Or perhaps they should knuckle-down and write better books.

Please note that I am not in the "book cover design" industry per se. I have designed a book cover or two, but I do all manner of design/illustration work for individuals and companies in a wide range of industries. I don't have a "specialty" because experience has taught me that the fundamentals of good design will work just about anywhere they are tried. 



> do you guarantee any number of sales if someone buys a cover from you?
> neither do the so called promoters and advertisers who make money while authors lose more if they waste it on their 'services'



Sadly, there are no guarantees in life. 

The cover attracts the initial attention of the target audience, and that's all it does. It's up to you, the writer, to close the deal with a good synopsis that entices them to add it to their cart. And then you need to satisfy the promise of the cover and synopsis by writing a compelling work that gets good reviews and builds excitement. 

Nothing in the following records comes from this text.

lemma pv_max?_ofList (f : Int → Int) (l : List Int) :
    PySem.List.max? (PySem.Set.ofList l) f = PySem.List.max? l f := by
  induction l using List.reverseRecOn with
  | nil => rfl
  | append_singleton l x ih =>
    have hof : PySem.Set.ofList (l ++ [x]) = PySem.Set.add (PySem.Set.ofList l) x := by
      rw [PySem.Set.ofList_eq_foldl, PySem.Set.ofList_eq_foldl, List.foldl_append]
      rfl
    by_cases hx : x ∈ l
    · have hc : PySem.Set.contains (PySem.Set.ofList l) x = true := by
        rw [PySem.Set.contains_iff, PySem.Set.mem_ofList]; exact hx
      have hadd : PySem.Set.add (PySem.Set.ofList l) x = PySem.Set.ofList l := by
        simp [PySem.Set.add]; exact hx
      rw [hof, hadd, ih, pv_max?_append_singleton]
      obtain ⟨m, hm⟩ : ∃ m, PySem.List.max? l f = some m := by
        cases h : PySem.List.max? l f with
        | none => exact absurd ((PySem.List.max?_eq_none_iff _ _).mp h) (List.ne_nil_of_mem hx)
        | some m => exact ⟨m, rfl⟩
      have hle : ¬ f m < f x := not_lt.mpr (PySem.List.max?_isMax hm x hx)
      rw [hm]; simp [hle]
    · have hc : PySem.Set.contains (PySem.Set.ofList l) x = false := by
        rw [Bool.eq_false_iff]; intro hcon
        exact hx ((PySem.Set.mem_ofList l x).mp ((PySem.Set.contains_iff _ _).mp hcon))
      have hadd : PySem.Set.add (PySem.Set.ofList l) x = PySem.Set.ofList l ++ [x] := by
        simp [PySem.Set.add]; exact hx
      rw [hof, hadd, pv_max?_append_singleton, pv_max?_append_singleton, ih]

-- run-scan characterization on an ascending list
lemma pv_count_append_singleton (l : List Int) (c x : Int) :
    (l ++ [c]).count x = l.count x + (if x = c then 1 else 0) := by
  simp only [List.count_append, List.count_cons, List.count_nil, beq_iff_eq, Nat.zero_add]
  by_cases h : x = c
  · rw [if_pos h, if_pos h.symm]
  · rw [if_neg h, if_neg (fun hh => h hh.symm)]

lemma pv_run_spec : ∀ (s : List Int) (a : Int), s.Pairwise (· ≤ ·) → s ≠ [] →
    ∃ b n rv rl, s.foldl pv_run_step (a, 0, a, 0) = (b, n, rv, rl) ∧
      rv ∈ s ∧ (∀ x ∈ s, x ≤ rv) ∧ rl = (s.count rv : Int) ∧
      b ∈ s ∧ n = (s.count b : Int) ∧ rl ≤ n ∧
      ∀ d ∈ s, (s.count d : Int) ≤ n ∧ ((s.count d : Int) = n → b ≤ d) := by
  intro s
  induction s using List.reverseRecOn with
  | nil => intro a _ h; exact absurd rfl h
  | append_singleton l c ih =>
    intro a hp _
    have hpl : l.Pairwise (· ≤ ·) := (List.pairwise_append.mp hp).1
    have hlec : ∀ x ∈ l, x ≤ c := fun x hx =>
      (List.pairwise_append.mp hp).2.2 x hx c (List.mem_singleton_self c)
    rw [List.foldl_append]
    have hcnt : ∀ x : Int, (l ++ [c]).count x = l.count x + (if x = c then 1 else 0) :=
      fun x => pv_count_append_singleton l c x
    cases hl : l with
    | nil =>
      subst hl
      refine ⟨c, 1, c, 1, ?_, by simp, ?_, by simp, by simp, by simp, le_refl _, ?_⟩
      · simp only [List.foldl_nil]
        by_cases hc : c = a <;> simp [pv_run_step, hc]
      · intro x hx
        simp only [List.nil_append, List.mem_singleton] at hx
        subst hx; exact le_refl _
      · intro d hd
        simp only [List.nil_append, List.mem_singleton] at hd
        subst hd
        refine ⟨by simp, fun _ => le_refl _⟩
    | cons y t =>
      rw [← hl]
      have hlne : l ≠ [] := by rw [hl]; simp
      obtain ⟨b, n, rv, rl, heq, hrvmem, hrvmax, hrl, hbmem, hn, hrln, hall⟩ := ih a hpl hlne
      rw [heq]
      by_cases hcrv : c = rv
      · by_cases hgt : rl + 1 > n
        · refine ⟨rv, rl + 1, rv, rl + 1, ?_, List.mem_append_left _ hrvmem, ?_, ?_,
            List.mem_append_left _ hrvmem, ?_, le_refl _, ?_⟩
          · simp [pv_run_step, hcrv, hgt]
          · intro x hx
            rcases List.mem_append.mp hx with hx | hx
            · exact hrvmax x hx
            · simp only [List.mem_singleton] at hx; subst hx; exact le_of_eq hcrv
          · rw [hcnt rv, if_pos hcrv.symm]; push_cast; omega
          · rw [hcnt rv, if_pos hcrv.symm]; push_cast; omega
          · intro d hd
            by_cases hdrv : d = rv
            · subst hdrv
              rw [hcnt d, if_pos hcrv.symm]
              exact ⟨by push_cast; omega, fun _ => le_refl _⟩
            · have hdc : d ≠ c := fun h => hdrv (h.trans hcrv)
              have hdl : d ∈ l := by
                rcases List.mem_append.mp hd with h | h
                · exact h
                · simp only [List.mem_singleton] at h; exact absurd h hdc
              have h1 := hall d hdl
              rw [hcnt d, if_neg hdc]
              exact ⟨by push_cast; omega, fun hh => absurd hh (by push_cast; omega)⟩
        · have hbrv : b ≠ rv := by
            intro h
            have h1 := hall rv hrvmem
            rw [h] at hn
            omega
          have hbc : b ≠ c := fun h => hbrv (h.trans hcrv)
          refine ⟨b, n, rv, rl + 1, ?_, List.mem_append_left _ hrvmem, ?_, ?_,
            List.mem_append_left _ hbmem, ?_, by omega, ?_⟩
          · simp [pv_run_step, hcrv, hgt]
          · intro x hx
            rcases List.mem_append.mp hx with hx | hx
            · exact hrvmax x hx
            · simp only [List.mem_singleton] at hx; subst hx; exact le_of_eq hcrv
          · rw [hcnt rv, if_pos hcrv.symm]; push_cast; omega
          · rw [hcnt b, if_neg hbc]; push_cast; omega
          · intro d hd
            by_cases hdrv : d = rv
            · subst hdrv
              rw [hcnt d, if_pos hcrv.symm]
              exact ⟨by push_cast; omega, fun _ => hrvmax b hbmem⟩
            · have hdc : d ≠ c := fun h => hdrv (h.trans hcrv)
              have hdl : d ∈ l := by
                rcases List.mem_append.mp hd with h | h
                · exact h
                · simp only [List.mem_singleton] at h; exact absurd h hdc
              have h1 := hall d hdl
              rw [hcnt d, if_neg hdc]
              exact ⟨by push_cast; omega, fun hh => h1.2 (by push_cast at hh ⊢; omega)⟩
      · have hcl : c ∉ l := fun hcin =>
          hcrv (le_antisymm (hrvmax c hcin) (hlec rv hrvmem))
        have hrvpos : 1 ≤ l.count rv := List.count_pos_iff.mpr hrvmem
        have hngt : ¬ ((1:Int) > n) := by omega
        have hbc : b ≠ c := fun h => hcl (h ▸ hbmem)
        refine ⟨b, n, c, 1, ?_, List.mem_append_right _ (List.mem_singleton_self c), ?_, ?_,
          List.mem_append_left _ hbmem, ?_, by omega, ?_⟩
        · simp [pv_run_step, hcrv, hngt]
        · intro x hx
          rcases List.mem_append.mp hx with hx | hx
          · exact hlec x hx
          · simp only [List.mem_singleton] at hx; subst hx; exact le_refl _
        · rw [hcnt c, if_pos rfl, List.count_eq_zero_of_not_mem hcl]; simp
        · rw [hcnt b, if_neg hbc]; push_cast; omega
        · intro d hd
          by_cases hdc : d = c
          · subst hdc
            rw [hcnt d, if_pos rfl, List.count_eq_zero_of_not_mem hcl]
            exact ⟨by push_cast; omega, fun _ => hlec b hbmem⟩
          · have hdl : d ∈ l := by
              rcases List.mem_append.mp hd with h | h
              · exact h
              · simp only [List.mem_singleton] at h; exact absurd h hdc
            have h1 := hall d hdl
            rw [hcnt d, if_neg hdc]
            exact ⟨by push_cast; omega, fun hh => h1.2 (by push_cast at hh ⊢; omega)⟩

So a good cover is arguably of great importance, but if the writing sucks not even a cover by Rembrandt will save it.


----------



## who me? (May 4, 2017)

sigmadog said:


> I would love to see some of your work. Seriously. Please share a pic. I do not say this sarcastically, because some DIY covers are actually quite nice.
> 
> 
> 
> ...


===========================

most of the apples are bad when it comes to so called professional book cover artistes
nobody can show that a cover sells enough MORE books to pay for the cost of doing it

self publishers have to look for the cheapest route that is good enough
most of them wont make a penny of profit over expenses

most of the suc...  er authors are wannabees kranking out kindle krap novels for self fulfillmennt
they cant write better books
and the ones who are arrogant enough often spring for expensive covers and still only sell 3 books 

exactly 
the cover is to NOT confuse the reader
and get them to look at the back cover then inside

good design does not equate to good marketing
what artistes like is artsy
what is needed is salesy

nobody ever reviewed a book on amazon and raved about the cover
nobody said they bought the book because of the cover
they all talk about the content


----------



## sigmadog (May 4, 2017)

I can see this conversation is rapidly going nowhere.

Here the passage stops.